Your assignment. Since only part of the material is needed, please repeat exactly the line that includes "simp only [List.map_cons, List.map_nil, hg]" and every line after it, up to the last.

Working data.
-- pv_equiv track=rewrite | github.com/X7kL2pR9mQ/X7kL2pR9mQ.github.io | rotate_publish.py | group_by_id
-- ===== SOURCE A (Python) =====
-- def group_by_id(items: list[tuple[str, int, str]]) -> dict[int, list[tuple[int, str]]]:
--     grouped: dict[int, list[tuple[int, str]]] = {i: [] for i in range(4)}
--     for mid, pid, rel in items:
--         gid = int(mid[-1])
--         grouped[gid].append((pid, rel))
--     for gid in grouped:
--         grouped[gid].sort(key=lambda x: x[0])
--     return grouped
-- ===== SOURCE B (Python) =====
-- def group_by_id(items: list[tuple[str, int, str]]) -> dict[int, list[tuple[int, str]]]:
--     ordered = sorted(((int(mid[-1]), (pid, rel)) for mid, pid, rel in items),
--                      key=lambda e: e[1][0])
--     return {i: [p for g, p in ordered if g == i] for i in range(4)}
-- ===== Notes on version B (the rewrite author's own statement) =====
-- stated objective: simpler
-- what changed: Instead of mutating four bucket lists and then sorting each bucket, B tags every item with its group id, stable-sorts the whole tagged list by pid once, and builds the result dict by a comprehension that filters the globally sorted list per group (stability makes each filtered bucket sorted with A's exact tie order).
import Mathlib
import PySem

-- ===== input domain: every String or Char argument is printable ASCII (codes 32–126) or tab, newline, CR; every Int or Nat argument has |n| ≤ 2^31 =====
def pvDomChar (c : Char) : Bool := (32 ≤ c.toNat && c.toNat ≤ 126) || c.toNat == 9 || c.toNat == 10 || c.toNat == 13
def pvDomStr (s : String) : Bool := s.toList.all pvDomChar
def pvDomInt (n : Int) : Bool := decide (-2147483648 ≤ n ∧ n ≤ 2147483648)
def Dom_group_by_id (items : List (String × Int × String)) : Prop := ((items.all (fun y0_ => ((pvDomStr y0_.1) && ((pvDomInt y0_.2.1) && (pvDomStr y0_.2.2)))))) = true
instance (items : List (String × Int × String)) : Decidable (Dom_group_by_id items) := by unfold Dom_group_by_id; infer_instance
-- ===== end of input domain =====

-- B replaces A's mutate-four-buckets-then-sort-each-bucket by one global stable sort of
-- gid-tagged items plus a per-group filter comprehension (objective: simpler).


-- ===== PORT A =====
-- gid = int(mid[-1])  (none-defaulted to 0 where Python would raise; Pre_ excludes those inputs)
def pvGid (it : String × Int × String) : Int :=
  ((PySem.Str.pyGet? it.1 (-1)).bind (fun c => PySem.Int.ofChars? [c])).getD 0

def group_by_id (items : List (String × Int × String)) : List (Int × List (Int × String)) :=
  -- grouped = {i: [] for i in range(4)}
  let grouped : PySem.Dict Int (List (Int × String)) :=
    (PySem.List.pyRange 0 4 1).foldl (fun d i => d.insert i []) PySem.Dict.empty
  -- for mid, pid, rel in items: grouped[int(mid[-1])].append((pid, rel))
  let grouped := items.foldl
    (fun d it => d.modify (pvGid it) [] (fun l => l ++ [(it.2.1, it.2.2)])) grouped
  -- for gid in grouped: grouped[gid].sort(key=lambda x: x[0])
  let grouped := grouped.keys.foldl
    (fun d gid => d.modify gid [] (fun l => PySem.List.sorted l (fun x => x.1) false)) grouped
  grouped.items

-- ===== PORT B =====
def group_by_id_alt (items : List (String × Int × String)) : List (Int × List (Int × String)) :=
  -- ordered = sorted(((int(mid[-1]), (pid, rel)) for mid, pid, rel in items), key=lambda e: e[1][0])
  let ordered := PySem.List.sorted (items.map (fun it => (pvGid it, (it.2.1, it.2.2))))
      (fun e => e.2.1) false
  -- {i: [p for g, p in ordered if g == i] for i in range(4)}
  ((PySem.List.pyRange 0 4 1).foldl
    (fun d i => d.insert i ((ordered.filter (fun e => e.1 == i)).map (fun e => e.2)))
    PySem.Dict.empty).items

-- ===== PRECONDITION & SPEC =====
-- Pre_ excludes exactly the inputs on which A raises: an item whose mid is empty or whose last
-- character is not one of '0'..'3' makes A raise IndexError, ValueError or KeyError.
def Pre_group_by_id (items : List (String × Int × String)) : Prop :=
  ∀ it ∈ items, it.1.toList.getLast? = some '0' ∨ it.1.toList.getLast? = some '1' ∨
    it.1.toList.getLast? = some '2' ∨ it.1.toList.getLast? = some '3'
instance (items : List (String × Int × String)) : Decidable (Pre_group_by_id items) := by
  unfold Pre_group_by_id; infer_instance

def pvWitness_group_by_id : (List (String × Int × String)) :=
  [("a1", 5, "r"), ("b0", 2, "s"), ("c1", 1, "t")]

def Spec_group_by_id (items : List (String × Int × String)) (out : List (Int × List (Int × String))) : Prop := out = group_by_id_alt items
instance (items : List (String × Int × String)) (out : List (Int × List (Int × String))) : Decidable (Spec_group_by_id items out) := by unfold Spec_group_by_id; infer_instance

-- ===== CLAIM (what is proved, stated in full; the proofs are below) =====
def Claim_equal_group_by_id : Prop := ∀ (items : List (String × Int × String)), Dom_group_by_id items → Pre_group_by_id items → Spec_group_by_id items (group_by_id items)

-- ===== LEMMAS AND PROOFS =====

-- an element strictly before every list element is inserted at the front
theorem insertBy_all_before {α : Type} (bef : α → α → Bool) (x : α) (l : List α)
    (h : ∀ z ∈ l, bef x z = true) :
    PySem.List.insertBy bef x l = x :: l := by
  cases l with
  | nil => rfl
  | cons y t => simp [PySem.List.insertBy, h y (by simp)]

-- insertBy preserves sortedness by the key
theorem pairwise_insertBy {α : Type} (key : α → Int) (x : α) (l : List α)
    (h : l.Pairwise (fun a b => key a ≤ key b)) :
    (PySem.List.insertBy (fun a b => decide (key a < key b)) x l).Pairwise
      (fun a b => key a ≤ key b) := by
  induction l with
  | nil => simp [PySem.List.insertBy]
  | cons y t ih =>
    rw [List.pairwise_cons] at h
    by_cases hxy : key x < key y
    · simp only [PySem.List.insertBy, hxy, decide_true, if_true]
      refine List.pairwise_cons.2 ⟨?_, List.pairwise_cons.2 ⟨h.1, h.2⟩⟩
      intro z hz
      rcases List.mem_cons.1 hz with rfl | hz
      · omega
      · have := h.1 z hz; omega
    · simp only [PySem.List.insertBy, hxy, decide_false, Bool.false_eq_true, if_false]
      refine List.pairwise_cons.2 ⟨?_, ih h.2⟩
      intro z hz
      rw [PySem.List.mem_insertBy] at hz
      rcases hz with rfl | hz
      · omega
      · exact h.1 z hz

-- stability: filtering commutes with inserting into a sorted list
theorem filter_insertBy {α : Type} (key : α → Int) (q : α → Bool) (x : α) (l : List α)
    (h : l.Pairwise (fun a b => key a ≤ key b)) :
    (PySem.List.insertBy (fun a b => decide (key a < key b)) x l).filter q
      = if q x then PySem.List.insertBy (fun a b => decide (key a < key b)) x (l.filter q)
        else l.filter q := by
  induction l with
  | nil => by_cases hqx : q x = true <;> simp [PySem.List.insertBy, hqx]
  | cons y t ih =>
    rw [List.pairwise_cons] at h
    by_cases hxy : key x < key y
    · simp only [PySem.List.insertBy, hxy, decide_true, if_true]
      by_cases hqx : q x = true
      · rw [List.filter_cons_of_pos hqx, if_pos hqx,
          insertBy_all_before _ _ _ ?_]
        intro z hz
        rcases List.mem_cons.1 (List.mem_of_mem_filter hz) with rfl | hz'
        · simp [hxy]
        · have := h.1 z hz'; simp; omega
      · rw [List.filter_cons_of_neg (by simp_all), if_neg (by simp_all)]
    · simp only [PySem.List.insertBy, hxy, decide_false, Bool.false_eq_true, if_false]
      by_cases hqy : q y = true
      · rw [List.filter_cons_of_pos hqy, List.filter_cons_of_pos hqy, ih h.2]
        by_cases hqx : q x = true
        · rw [if_pos hqx, if_pos hqx]
          conv_rhs => rw [PySem.List.insertBy]
          simp [hxy]
        · rw [if_neg (by simp_all), if_neg (by simp_all)]
      · rw [List.filter_cons_of_neg (by simp_all), List.filter_cons_of_neg (by simp_all), ih h.2]

theorem filter_foldl_insertBy {α : Type} (key : α → Int) (q : α → Bool) (l : List α)
    (acc : List α) (h : acc.Pairwise (fun a b => key a ≤ key b)) :
    (l.foldl (fun acc x => PySem.List.insertBy (fun a b => decide (key a < key b)) x acc) acc).filter q
      = (l.filter q).foldl (fun acc x => PySem.List.insertBy (fun a b => decide (key a < key b)) x acc) (acc.filter q) := by
  induction l generalizing acc with
  | nil => simp
  | cons x t ih =>
    rw [List.foldl_cons, ih _ (pairwise_insertBy key x acc h), filter_insertBy key q x acc h]
    by_cases hqx : q x = true
    · rw [if_pos hqx, List.filter_cons_of_pos hqx, List.foldl_cons]
    · rw [if_neg (by simp_all), List.filter_cons_of_neg (by simp_all)]

-- stability: filtering commutes with a stable sort
theorem filter_sorted {α : Type} (key : α → Int) (q : α → Bool) (l : List α) :
    (PySem.List.sorted l key false).filter q = PySem.List.sorted (l.filter q) key false := by
  rw [PySem.List.sorted_eq_foldl_insertBy, PySem.List.sorted_eq_foldl_insertBy,
    filter_foldl_insertBy key q l [] (by simp)]
  rfl

-- projecting the tagged pair away commutes with sorting when the key only reads the projection
theorem map_snd_insertBy {β γ : Type} (key : γ → Int) (x : β × γ) (l : List (β × γ)) :
    (PySem.List.insertBy (fun a b => decide (key a.2 < key b.2)) x l).map (fun e => e.2)
      = PySem.List.insertBy (fun a b => decide (key a < key b)) x.2 (l.map (fun e => e.2)) := by
  induction l with
  | nil => rfl
  | cons y t ih =>
    by_cases hk : key x.2 < key y.2
    · simp [PySem.List.insertBy, hk]
    · simp only [PySem.List.insertBy, hk, decide_false, Bool.false_eq_true, if_false,
        List.map_cons, ih]

theorem map_snd_sorted {β γ : Type} (key : γ → Int) (l : List (β × γ)) :
    (PySem.List.sorted l (fun e => key e.2) false).map (fun e => e.2)
      = PySem.List.sorted (l.map (fun e => e.2)) key false := by
  rw [PySem.List.sorted_eq_foldl_insertBy, PySem.List.sorted_eq_foldl_insertBy]
  have : ∀ (acc : List (β × γ)),
      (l.foldl (fun acc x => PySem.List.insertBy (fun a b => decide (key a.2 < key b.2)) x acc) acc).map (fun e => e.2)
        = (l.map (fun e => e.2)).foldl (fun acc x => PySem.List.insertBy (fun a b => decide (key a < key b)) x acc) (acc.map (fun e => e.2)) := by
    induction l with
    | nil => simp
    | cons x t ih => intro acc; rw [List.foldl_cons, ih, map_snd_insertBy, List.map_cons, List.foldl_cons]
  exact this []

-- Set.update adds nothing when every element is already present
theorem set_update_of_mem {α : Type} [BEq α] [LawfulBEq α] (s : PySem.Set α) (l : List α)
    (h : ∀ x ∈ l, s.contains x = true) : PySem.Set.update s l = s := by
  induction l with
  | nil => rfl
  | cons x t ih =>
    have hx : x ∈ s := by have := h x (by simp); simpa using this
    have : PySem.Set.add s x = s := by simp [PySem.Set.add, hx]
    simp only [PySem.Set.update, List.foldl_cons, this] at *
    exact ih (fun y hy => h y (by simp [hy]))

-- under Pre_, every computed gid is one of the four preset keys
theorem pvGid_mem (it : String × Int × String)
    (h : it.1.toList.getLast? = some '0' ∨ it.1.toList.getLast? = some '1' ∨
      it.1.toList.getLast? = some '2' ∨ it.1.toList.getLast? = some '3') :
    pvGid it ∈ ([0, 1, 2, 3] : List Int) := by
  rcases h with h | h | h | h <;>
    · obtain ⟨ys, hys⟩ := List.getLast?_eq_some_iff.1 h
      simp [pvGid, hys]
      decide

-- the per-bucket identity behind the equivalence: sorting one bucket of the grouping loop
-- equals filtering that bucket out of the globally stable-sorted tagged list
theorem bucket_eq (key : Int) (L : List (Int × (Int × String))) :
    PySem.List.sorted ((L.filter (fun e => e.1 == key)).map (fun e => e.2)) (fun x => x.1) false
      = ((PySem.List.sorted L (fun e => e.2.1) false).filter (fun e => e.1 == key)).map (fun e => e.2) := by
  rw [filter_sorted (fun e => e.2.1) (fun e => e.1 == key) L]
  exact (map_snd_sorted (fun p => p.1) (L.filter (fun e => e.1 == key))).symm

-- ===== VERDICT (by name: the statement is the Claim_ definition above) =====
theorem group_by_id_spec : Claim_equal_group_by_id := by
  intro items _ hpre
  unfold Spec_group_by_id group_by_id group_by_id_alt
  simp only []
  have hd0 : List.foldl (fun (d : PySem.Dict Int (List (Int × String))) i => d.insert i [])
      PySem.Dict.empty (PySem.List.pyRange 0 4)
      = PySem.Dict.mk [(0,[]),(1,[]),(2,[]),(3,[])] := rfl
  have hfold : List.foldl (fun (d : PySem.Dict Int (List (Int × String))) it =>
        d.modify (pvGid it) [] fun l => l ++ [(it.2.1, it.2.2)])
      (PySem.Dict.mk [(0,[]),(1,[]),(2,[]),(3,[])]) items
      = List.foldl (fun d p => d.modify p.1 [] fun l => l ++ [p.2])
        (PySem.Dict.mk [(0,[]),(1,[]),(2,[]),(3,[])])
        (items.map (fun it => (pvGid it, (it.2.1, it.2.2)))) := by rw [List.foldl_map]
  rw [hd0, hfold]
  set L := items.map (fun it => (pvGid it, (it.2.1, it.2.2))) with hL
  set d1 := List.foldl (fun d p => d.modify p.1 [] fun l => l ++ [p.2])
      (PySem.Dict.mk [(0,[]),(1,[]),(2,[]),(3,[])]) L with hd1
  have hkeys1 : d1.keys = [0, 1, 2, 3] := by
    rw [hd1, PySem.Dict.keys_foldl_modify_key L (fun p => p.1) [] (fun d p => fun l => l ++ [p.2])]
    refine set_update_of_mem _ _ ?_
    intro x hx
    rw [hL, List.map_map] at hx
    obtain ⟨it, hit, hxe⟩ := List.mem_map.1 hx
    have hm := pvGid_mem it (hpre it hit)
    simp only [List.mem_cons, List.not_mem_nil, or_false] at hm
    have hxg : x = pvGid it := by rw [← hxe]; rfl
    rcases hm with h | h | h | h <;> rw [hxg, h] <;> decide
  rw [hkeys1]
  set v := fun (i : Int) => ((PySem.List.sorted L (fun e => e.2.1) false).filter (fun e => e.1 == i)).map (fun e => e.2) with hv
  set d2 := List.foldl (fun d gid => d.modify gid [] fun l => PySem.List.sorted l (fun x => x.1) false) d1 ([0,1,2,3] : List Int) with hd2
  have hkeys2 : d2.keys = [0, 1, 2, 3] := by
    rw [hd2, PySem.Dict.keys_foldl_modify_key ([0,1,2,3] : List Int) (fun g => g) []
      (fun (d : PySem.Dict Int (List (Int × String))) (g : Int) =>
        fun l => PySem.List.sorted l (fun x : Int × String => x.1) false), hkeys1]
    decide
  have hB : (List.foldl (fun d i => d.insert i (v i)) PySem.Dict.empty ([0,1,2,3] : List Int)).items
      = ([0,1,2,3] : List Int).map (fun i => (i, v i)) := by
    rw [PySem.Dict.items_foldl_insert_fresh ([0,1,2,3] : List Int) (fun i => i) v PySem.Dict.empty
      (by intro a _; simp) (by decide)]
    rfl
  have hpy : PySem.List.pyRange 0 4 1 = ([0,1,2,3] : List Int) := by decide
  rw [hpy, hB]
  rw [PySem.Dict.items_eq_map_keys d2 (by rw [hkeys2]; decide) [], hkeys2]
  have hbk : ∀ k : Int, d1.getD k [] = (PySem.Dict.mk ([(0,[]),(1,[]),(2,[]),(3,[])] : List (Int × List (Int × String)))).getD k []
      ++ (L.filter (fun p => p.1 == k)).map (fun x => x.2) := by
    intro k; rw [hd1]; exact PySem.Dict.getD_foldl_modify_append L _ k
  have hg : ∀ k : Int, d2.getD k [] = if k = 3 then PySem.List.sorted (d1.getD 3 []) (fun x => x.1) false
      else if k = 2 then PySem.List.sorted (d1.getD 2 []) (fun x => x.1) false
      else if k = 1 then PySem.List.sorted (d1.getD 1 []) (fun x => x.1) false
      else if k = 0 then PySem.List.sorted (d1.getD 0 []) (fun x => x.1) false
      else d1.getD k [] := by
    intro k
    rw [hd2]
    simp only [List.foldl_cons, List.foldl_nil, PySem.Dict.getD_modify]
    split_ifs <;> simp_all
  simp only [List.map_cons, List.map_nil, hg]
  norm_num
  have hemp : ∀ k ∈ ([0,1,2,3] : List Int),
      (PySem.Dict.mk ([(0,[]),(1,[]),(2,[]),(3,[])] : List (Int × List (Int × String)))).getD k [] = [] := by decide
  refine ⟨?_, ?_, ?_, ?_⟩ <;>
  · rw [hbk, hemp _ (by decide), List.nil_append]
    simp only [hv]
    exact bucket_eq _ L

Expected answer.
  simp only [List.map_cons, List.map_nil, hg]
  norm_num
  have hemp : ∀ k ∈ ([0,1,2,3] : List Int),
      (PySem.Dict.mk ([(0,[]),(1,[]),(2,[]),(3,[])] : List (Int × List (Int × String)))).getD k [] = [] := by decide
  refine ⟨?_, ?_, ?_, ?_⟩ <;>
  · rw [hbk, hemp _ (by decide), List.nil_append]
    simp only [hv]
    exact bucket_eq _ L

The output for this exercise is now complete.